**What you should do**
The required output is the line that contains "rw [pvCounts_keys]; exact" through the last line of the data, retyped verbatim and with nothing added.

**Supplied records**
-- pv_equiv track=rewrite | github.com/MrBrantCode/unitest_baseline | mut_generate/mist_train_cf/cf_96708/solution.py | find_most_common_integer
-- ===== SOURCE A (Python) =====
-- def find_most_common_integer(lst):
--     max_count = 0
--     most_common = None
--
--     for i in range(len(lst)):
--         if lst[i] > 0:
--             count = 0
--             for j in range(len(lst)):
--                 if lst[j] == lst[i]:
--                     count += 1
--             if count > max_count and lst.count(lst[i]) > lst.count(most_common) if most_common is not None else True:
--                 max_count = count
--                 most_common = lst[i]
--
--     return most_common
-- ===== SOURCE B (Python) =====
-- def find_most_common_integer(lst):
--     counts = {}
--     for x in lst:
--         if x > 0:
--             counts[x] = counts.get(x, 0) + 1
--     if not counts:
--         return None
--     max_count = max(counts.values())
--     for x in lst:
--         if x > 0 and counts[x] == max_count:
--             return x
-- ===== Notes on version B (the rewrite author's own statement) =====
-- stated objective: alternative
-- what changed: Replaces A's nested rescan-per-element running-max loop with one frequency-table pass, a max over the table's values, and a first-match pass over the list.
import Mathlib
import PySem

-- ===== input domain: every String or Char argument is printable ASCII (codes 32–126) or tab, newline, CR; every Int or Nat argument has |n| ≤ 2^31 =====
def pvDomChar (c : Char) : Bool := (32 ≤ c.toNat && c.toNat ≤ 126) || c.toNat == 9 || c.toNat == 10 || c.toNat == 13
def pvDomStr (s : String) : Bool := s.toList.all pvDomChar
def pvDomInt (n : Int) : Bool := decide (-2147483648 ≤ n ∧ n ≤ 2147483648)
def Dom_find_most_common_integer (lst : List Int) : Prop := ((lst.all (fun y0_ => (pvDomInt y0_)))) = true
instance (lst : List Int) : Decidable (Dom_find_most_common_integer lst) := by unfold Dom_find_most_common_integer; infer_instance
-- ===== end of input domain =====

-- B replaces A's rescan-per-element running-max loop with a frequency table,
-- a max over its values and a first-match pass (objective: alternative).

-- ===== PORT A =====
-- literal port of A: running max over indices, with a full recount of lst[i] at every positive i
def find_most_common_integer (lst : List Int) : Option Int :=
  let st := (PySem.List.pyRange 0 (lst.length : Int) 1).foldl
    (fun (st : Int × Option Int) i =>
      let x := PySem.List.pyGetD lst i 0
      if 0 < x then
        let count := (PySem.List.pyRange 0 (lst.length : Int) 1).foldl
          (fun c j => if PySem.List.pyGetD lst j 0 = x then c + 1 else c) (0 : Int)
        let cond : Bool := match st.2 with
          | none => true
          | some v => decide (st.1 < count) && decide (PySem.List.count lst v < PySem.List.count lst x)
        if cond then (count, some x) else st
      else st)
    ((0 : Int), (none : Option Int))
  st.2

-- ===== PORT B =====
-- literal port of B: one counting pass over the positives, max of the table's values, first-match pass
def find_most_common_integer_alt (lst : List Int) : Option Int :=
  let counts := lst.foldl
    (fun (d : PySem.Dict Int Int) x => if 0 < x then d.insert x (d.getD x 0 + 1) else d)
    PySem.Dict.empty
  if counts.size = 0 then none
  else
    match PySem.List.max? counts.values (fun y => y) with
    | none => none   -- unreachable: counts is nonempty here; Python's max never sees an empty list
    | some m => lst.find? (fun x => decide (0 < x) && decide (counts.getD x 0 = m))

-- ===== PRECONDITION & SPEC =====
def Spec_find_most_common_integer (lst : List Int) (out : Option Int) : Prop := out = find_most_common_integer_alt lst
instance (lst : List Int) (out : Option Int) : Decidable (Spec_find_most_common_integer lst out) := by unfold Spec_find_most_common_integer; infer_instance

-- ===== CLAIM (what is proved, stated in full; the proofs are below) =====
def Claim_equal_find_most_common_integer : Prop := ∀ (lst : List Int), Dom_find_most_common_integer lst → Spec_find_most_common_integer lst (find_most_common_integer lst)

-- ===== LEMMAS AND PROOFS =====

-- the global count of y in lst, as an Int
def pvCnt (lst : List Int) (y : Int) : Int := (List.count y lst : Int)

-- A's loop body on a positive element, with the recount abstracted as f
def pvStep (f : Int → Int) (st : Int × Option Int) (y : Int) : Int × Option Int :=
  if (match st.2 with
      | none => true
      | some v => decide (st.1 < f y) && decide (f v < f y)) then (f y, some y) else st

-- B's frequency table, named for the proofs
def pvCounts (lst : List Int) : PySem.Dict Int Int :=
  lst.foldl (fun d x => if 0 < x then d.insert x (d.getD x 0 + 1) else d) PySem.Dict.empty

lemma pvCountLoop (lst : List Int) (x : Int) :
    lst.foldl (fun c y => if y = x then c + 1 else c) (0 : Int) = (List.count x lst : Int) := by
  rw [show (fun (c : Int) (y : Int) => if y = x then c + 1 else c)
        = fun (c : Int) (y : Int) => if (fun z => z == x) y = true then c + 1 else c from by
      funext c y; simp]
  rw [PySem.List.foldl_count_if (fun z => z == x) lst 0]
  simp [List.count_eq_countP]

-- the outer loop body of A, as a function of lst[i]
def pvBody (lst : List Int) (st : Int × Option Int) (x : Int) : Int × Option Int :=
  if 0 < x then
    let count := (PySem.List.pyRange 0 (lst.length : Int) 1).foldl
      (fun c j => if PySem.List.pyGetD lst j 0 = x then c + 1 else c) (0 : Int)
    let cond : Bool := match st.2 with
      | none => true
      | some v => decide (st.1 < count) && decide (PySem.List.count lst v < PySem.List.count lst x)
    if cond then (count, some x) else st
  else st

lemma pvInnerCount (lst : List Int) (x : Int) :
    (PySem.List.pyRange 0 (lst.length : Int) 1).foldl
      (fun c j => if PySem.List.pyGetD lst j 0 = x then c + 1 else c) (0 : Int)
      = (List.count x lst : Int) := by
  show (List.foldl (fun acc j => (fun (c : Int) (y : Int) => if y = x then c + 1 else c) acc
      (PySem.List.pyGetD lst j 0)) 0 (PySem.List.pyRange 0 (lst.length : Int))) = _
  rw [PySem.List.foldl_pyRange_zero_pyGetD' lst 0 (fun (c : Int) (y : Int) => if y = x then c + 1 else c) 0]
  exact pvCountLoop lst x

lemma pvA_reduce (lst : List Int) :
    find_most_common_integer lst =
      ((lst.filter (fun x => decide (0 < x))).foldl (pvStep (pvCnt lst)) ((0 : Int), none)).2 := by
  show (List.foldl (fun acc j => pvBody lst acc (PySem.List.pyGetD lst j 0)) ((0 : Int), none)
      (PySem.List.pyRange 0 (lst.length : Int))).2 = _
  rw [PySem.List.foldl_pyRange_zero_pyGetD' lst 0 (pvBody lst) ((0 : Int), (none : Option Int))]
  rw [List.foldl_filter]
  congr 1
  apply PySem.List.foldl_congr_mem
  intro st x _
  unfold pvBody
  by_cases hx : 0 < x
  · obtain ⟨mc, mo⟩ := st
    cases mo <;> simp [hx, pvInnerCount, pvStep, pvCnt, PySem.List.count_eq]
  · simp [hx]

lemma pvB_eq (lst : List Int) :
    find_most_common_integer_alt lst =
      (if (pvCounts lst).size = 0 then none
       else match PySem.List.max? (pvCounts lst).values (fun y => y) with
         | none => none
         | some m => lst.find? (fun x => decide (0 < x) && decide ((pvCounts lst).getD x 0 = m))) := rfl

lemma pvCounts_filter (lst : List Int) :
    pvCounts lst = (lst.filter (fun x => decide (0 < x))).foldl
      (fun (d : PySem.Dict Int Int) x => d.insert x (d.getD x 0 + 1)) PySem.Dict.empty := by
  unfold pvCounts
  rw [List.foldl_filter]
  apply PySem.List.foldl_congr_mem
  intro d x _
  by_cases hx : 0 < x <;> simp [hx]

lemma pvCounts_keys (lst : List Int) :
    (pvCounts lst).keys = PySem.Set.ofList (lst.filter (fun x => decide (0 < x))) := by
  rw [pvCounts_filter, PySem.Dict.keys_foldl_insert, PySem.Dict.keys_empty,
    PySem.Set.ofList_eq_foldl]
  rfl

lemma pvCounts_getD (lst : List Int) (v : Int) :
    (pvCounts lst).getD v 0 = (List.count v (lst.filter (fun x => decide (0 < x))) : Int) := by
  rw [pvCounts_filter, PySem.Dict.getD_foldl_insert_add_one, PySem.Dict.getD_empty]
  simp

lemma pvSet_ofList_eq_nil {l : List Int} (h : PySem.Set.ofList l = []) : l = [] := by
  cases l with
  | nil => rfl
  | cons a t =>
    have := (PySem.Set.mem_ofList (a :: t) a).2 (List.mem_cons_self)
    rw [h] at this
    exact absurd this (List.not_mem_nil)

lemma pvCounts_size_zero (lst : List Int) :
    (pvCounts lst).size = 0 ↔ lst.filter (fun x => decide (0 < x)) = [] := by
  have hk : (pvCounts lst).keys.length = (pvCounts lst).size := by
    simp [PySem.Dict.keys, PySem.Dict.size]
  constructor
  · intro h
    have : (pvCounts lst).keys = [] := List.length_eq_zero_iff.1 (by rw [hk, h])
    rw [pvCounts_keys] at this
    exact pvSet_ofList_eq_nil this
  · intro h
    have : (pvCounts lst).keys = [] := by rw [pvCounts_keys, h]; rfl
    rw [← hk, this]
    rfl

-- B's first-match pass over lst is a find over the positives
lemma pvFind_filter (lst : List Int) (q r : Int → Bool)
    (h : ∀ x ∈ lst, 0 < x → q x = r x) :
    (lst.filter (fun x => decide (0 < x))).find? q
      = lst.find? (fun x => decide (0 < x) && r x) := by
  induction lst with
  | nil => rfl
  | cons a t ih =>
    have ht : ∀ x ∈ t, 0 < x → q x = r x := fun x hx => h x (List.mem_cons_of_mem a hx)
    by_cases ha : 0 < a
    · rw [show (a :: t).filter (fun x => decide (0 < x)) = a :: t.filter (fun x => decide (0 < x)) from by
          simp [ha]]
      have hqa := h a (List.mem_cons_self) ha
      by_cases hq : q a = true
      · simp [hq, ha, ← hqa]
      · have hqf : q a = false := Bool.eq_false_iff.2 hq
        simp only [List.find?, hqf, ← hqa, ha, decide_true, Bool.true_and]
        exact ih ht
    · rw [show (a :: t).filter (fun x => decide (0 < x)) = t.filter (fun x => decide (0 < x)) from by
          simp [ha]]
      simp only [List.find?, ha, decide_false, Bool.false_and]
      exact ih ht

-- counts among the positives agree with global counts on positive values
lemma pvCount_pos (lst : List Int) (x : Int) (hx : 0 < x) :
    List.count x (lst.filter (fun z => decide (0 < z))) = List.count x lst :=
  List.count_filter (by simp [hx])

-- the running strict max picks the first achiever of the global max
lemma pvRunMax (f : Int → Int) (l : List Int) (hl : l ≠ []) :
    ∃ M w, l.foldl (pvStep f) ((0 : Int), none) = (M, some w) ∧
      (∀ y ∈ l, f y ≤ M) ∧ l.find? (fun y => f y == M) = some w ∧ w ∈ l ∧ f w = M := by
  induction l using List.reverseRecOn with
  | nil => exact absurd rfl hl
  | append_singleton l y ih =>
    rcases eq_or_ne l [] with h | h
    · subst h
      refine ⟨f y, y, ?_, ?_, ?_, ?_, rfl⟩ <;> simp [pvStep]
    · obtain ⟨M, w, hfold, hmax, hfind, hmem, hfw⟩ := ih h
      rw [List.foldl_append, hfold]
      by_cases hy : M < f y
      · refine ⟨f y, y, ?_, ?_, ?_, ?_, rfl⟩
        · simp [pvStep, hy, hfw]
        · intro z hz
          rcases List.mem_append.1 hz with hz | hz
          · exact le_of_lt (lt_of_le_of_lt (hmax z hz) hy)
          · simp [List.mem_singleton.1 hz]
        · rw [List.find?_append]
          have hn : l.find? (fun z => f z == f y) = none := by
            rw [List.find?_eq_none]
            intro z hz
            simp only [beq_iff_eq]
            exact ne_of_lt (lt_of_le_of_lt (hmax z hz) hy)
          simp [hn]
        · simp
      · refine ⟨M, w, ?_, ?_, ?_, ?_, hfw⟩
        · simp [pvStep, hy, hfw]
        · intro z hz
          rcases List.mem_append.1 hz with hz | hz
          · exact hmax z hz
          · rw [List.mem_singleton.1 hz]; exact le_of_not_gt hy
        · rw [List.find?_append, hfind]; rfl
        · exact List.mem_append.2 (Or.inl hmem)

-- ===== VERDICT (by name: the statement is the Claim_ definition above) =====
theorem find_most_common_integer_spec : Claim_equal_find_most_common_integer := by
  intro lst _
  unfold Spec_find_most_common_integer
  rw [pvA_reduce, pvB_eq]
  rcases eq_or_ne (lst.filter (fun x => decide (0 < x))) [] with hp | hp
  · rw [if_pos ((pvCounts_size_zero lst).2 hp), hp]
    rfl
  · rw [if_neg (fun h0 => hp ((pvCounts_size_zero lst).1 h0))]
    obtain ⟨M, w, hfold, hmax, hfind, hwmem, hfw⟩ := pvRunMax (pvCnt lst) (lst.filter (fun x => decide (0 < x))) hp
    have hwpos : 0 < w := by
      have := List.of_mem_filter hwmem
      simpa using this
    have hnodup : (pvCounts lst).keys.Nodup := by
      rw [pvCounts_keys]; exact PySem.Set.nodup_ofList _
    have hvals : (pvCounts lst).values
        = (PySem.Set.ofList (lst.filter (fun x => decide (0 < x)))).map
            (fun k => (pvCounts lst).getD k 0) := by
      rw [PySem.Dict.values_eq_map_keys (pvCounts lst) hnodup 0, pvCounts_keys]
    have hmaxv : PySem.List.max? (pvCounts lst).values (fun y => y) = some M := by
      have hvne : (pvCounts lst).values ≠ [] := by
        intro h0
        rw [hvals] at h0
        have hnil := List.map_eq_nil_iff.1 h0
        have hw := (PySem.Set.mem_ofList _ w).2 hwmem
        rw [hnil] at hw
        exact absurd hw (List.not_mem_nil)
      obtain ⟨m, hm⟩ := Option.ne_none_iff_exists'.1
        (fun h0 => hvne ((PySem.List.max?_eq_none_iff (pvCounts lst).values (fun y => y)).1 h0))
      rw [hm]
      congr 1
      have hmmem := PySem.List.max?_mem hm
      rw [hvals] at hmmem
      obtain ⟨k, hk, hkm⟩ := List.mem_map.1 hmmem
      have hkpos' : k ∈ lst.filter (fun x => decide (0 < x)) := (PySem.Set.mem_ofList _ k).1 hk
      have hkpos : 0 < k := by
        have := List.of_mem_filter hkpos'
        simpa using this
      have hmle : m ≤ M := by
        rw [← hkm, pvCounts_getD lst k, pvCount_pos lst k hkpos]
        exact hmax k hkpos'
      have hMle : M ≤ m := by
        have hwv : ((pvCounts lst).getD w 0) ∈ (pvCounts lst).values := by
          rw [hvals]
          exact List.mem_map.2 ⟨w, (PySem.Set.mem_ofList _ w).2 hwmem, rfl⟩
        have hle := PySem.List.max?_isMax (key := fun y => y) hm _ hwv
        rw [pvCounts_getD lst w, pvCount_pos lst w hwpos] at hle
        exact le_trans (le_of_eq hfw.symm) hle
      exact le_antisymm hmle hMle
    rw [hmaxv, hfold]
    show some w = _
    rw [← hfind]
    apply pvFind_filter
    intro x _ hx
    rw [pvCounts_getD lst x, pvCount_pos lst x hx]
    unfold pvCnt
    by_cases h : ((List.count x lst : Int)) = M <;> simp [h]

**Response to the task**
      rw [pvCounts_keys]; exact PySem.Set.nodup_ofList _
    have hvals : (pvCounts lst).values
        = (PySem.Set.ofList (lst.filter (fun x => decide (0 < x)))).map
            (fun k => (pvCounts lst).getD k 0) := by
      rw [PySem.Dict.values_eq_map_keys (pvCounts lst) hnodup 0, pvCounts_keys]
    have hmaxv : PySem.List.max? (pvCounts lst).values (fun y => y) = some M := by
      have hvne : (pvCounts lst).values ≠ [] := by
        intro h0
        rw [hvals] at h0
        have hnil := List.map_eq_nil_iff.1 h0
        have hw := (PySem.Set.mem_ofList _ w).2 hwmem
        rw [hnil] at hw
        exact absurd hw (List.not_mem_nil)
      obtain ⟨m, hm⟩ := Option.ne_none_iff_exists'.1
        (fun h0 => hvne ((PySem.List.max?_eq_none_iff (pvCounts lst).values (fun y => y)).1 h0))
      rw [hm]
      congr 1
      have hmmem := PySem.List.max?_mem hm
      rw [hvals] at hmmem
      obtain ⟨k, hk, hkm⟩ := List.mem_map.1 hmmem
      have hkpos' : k ∈ lst.filter (fun x => decide (0 < x)) := (PySem.Set.mem_ofList _ k).1 hk
      have hkpos : 0 < k := by
        have := List.of_mem_filter hkpos'
        simpa using this
      have hmle : m ≤ M := by
        rw [← hkm, pvCounts_getD lst k, pvCount_pos lst k hkpos]
        exact hmax k hkpos'
      have hMle : M ≤ m := by
        have hwv : ((pvCounts lst).getD w 0) ∈ (pvCounts lst).values := by
          rw [hvals]
          exact List.mem_map.2 ⟨w, (PySem.Set.mem_ofList _ w).2 hwmem, rfl⟩
        have hle := PySem.List.max?_isMax (key := fun y => y) hm _ hwv
        rw [pvCounts_getD lst w, pvCount_pos lst w hwpos] at hle
        exact le_trans (le_of_eq hfw.symm) hle
      exact le_antisymm hmle hMle
    rw [hmaxv, hfold]
    show some w = _
    rw [← hfind]
    apply pvFind_filter
    intro x _ hx
    rw [pvCounts_getD lst x, pvCount_pos lst x hx]
    unfold pvCnt
    by_cases h : ((List.count x lst : Int)) = M <;> simp [h]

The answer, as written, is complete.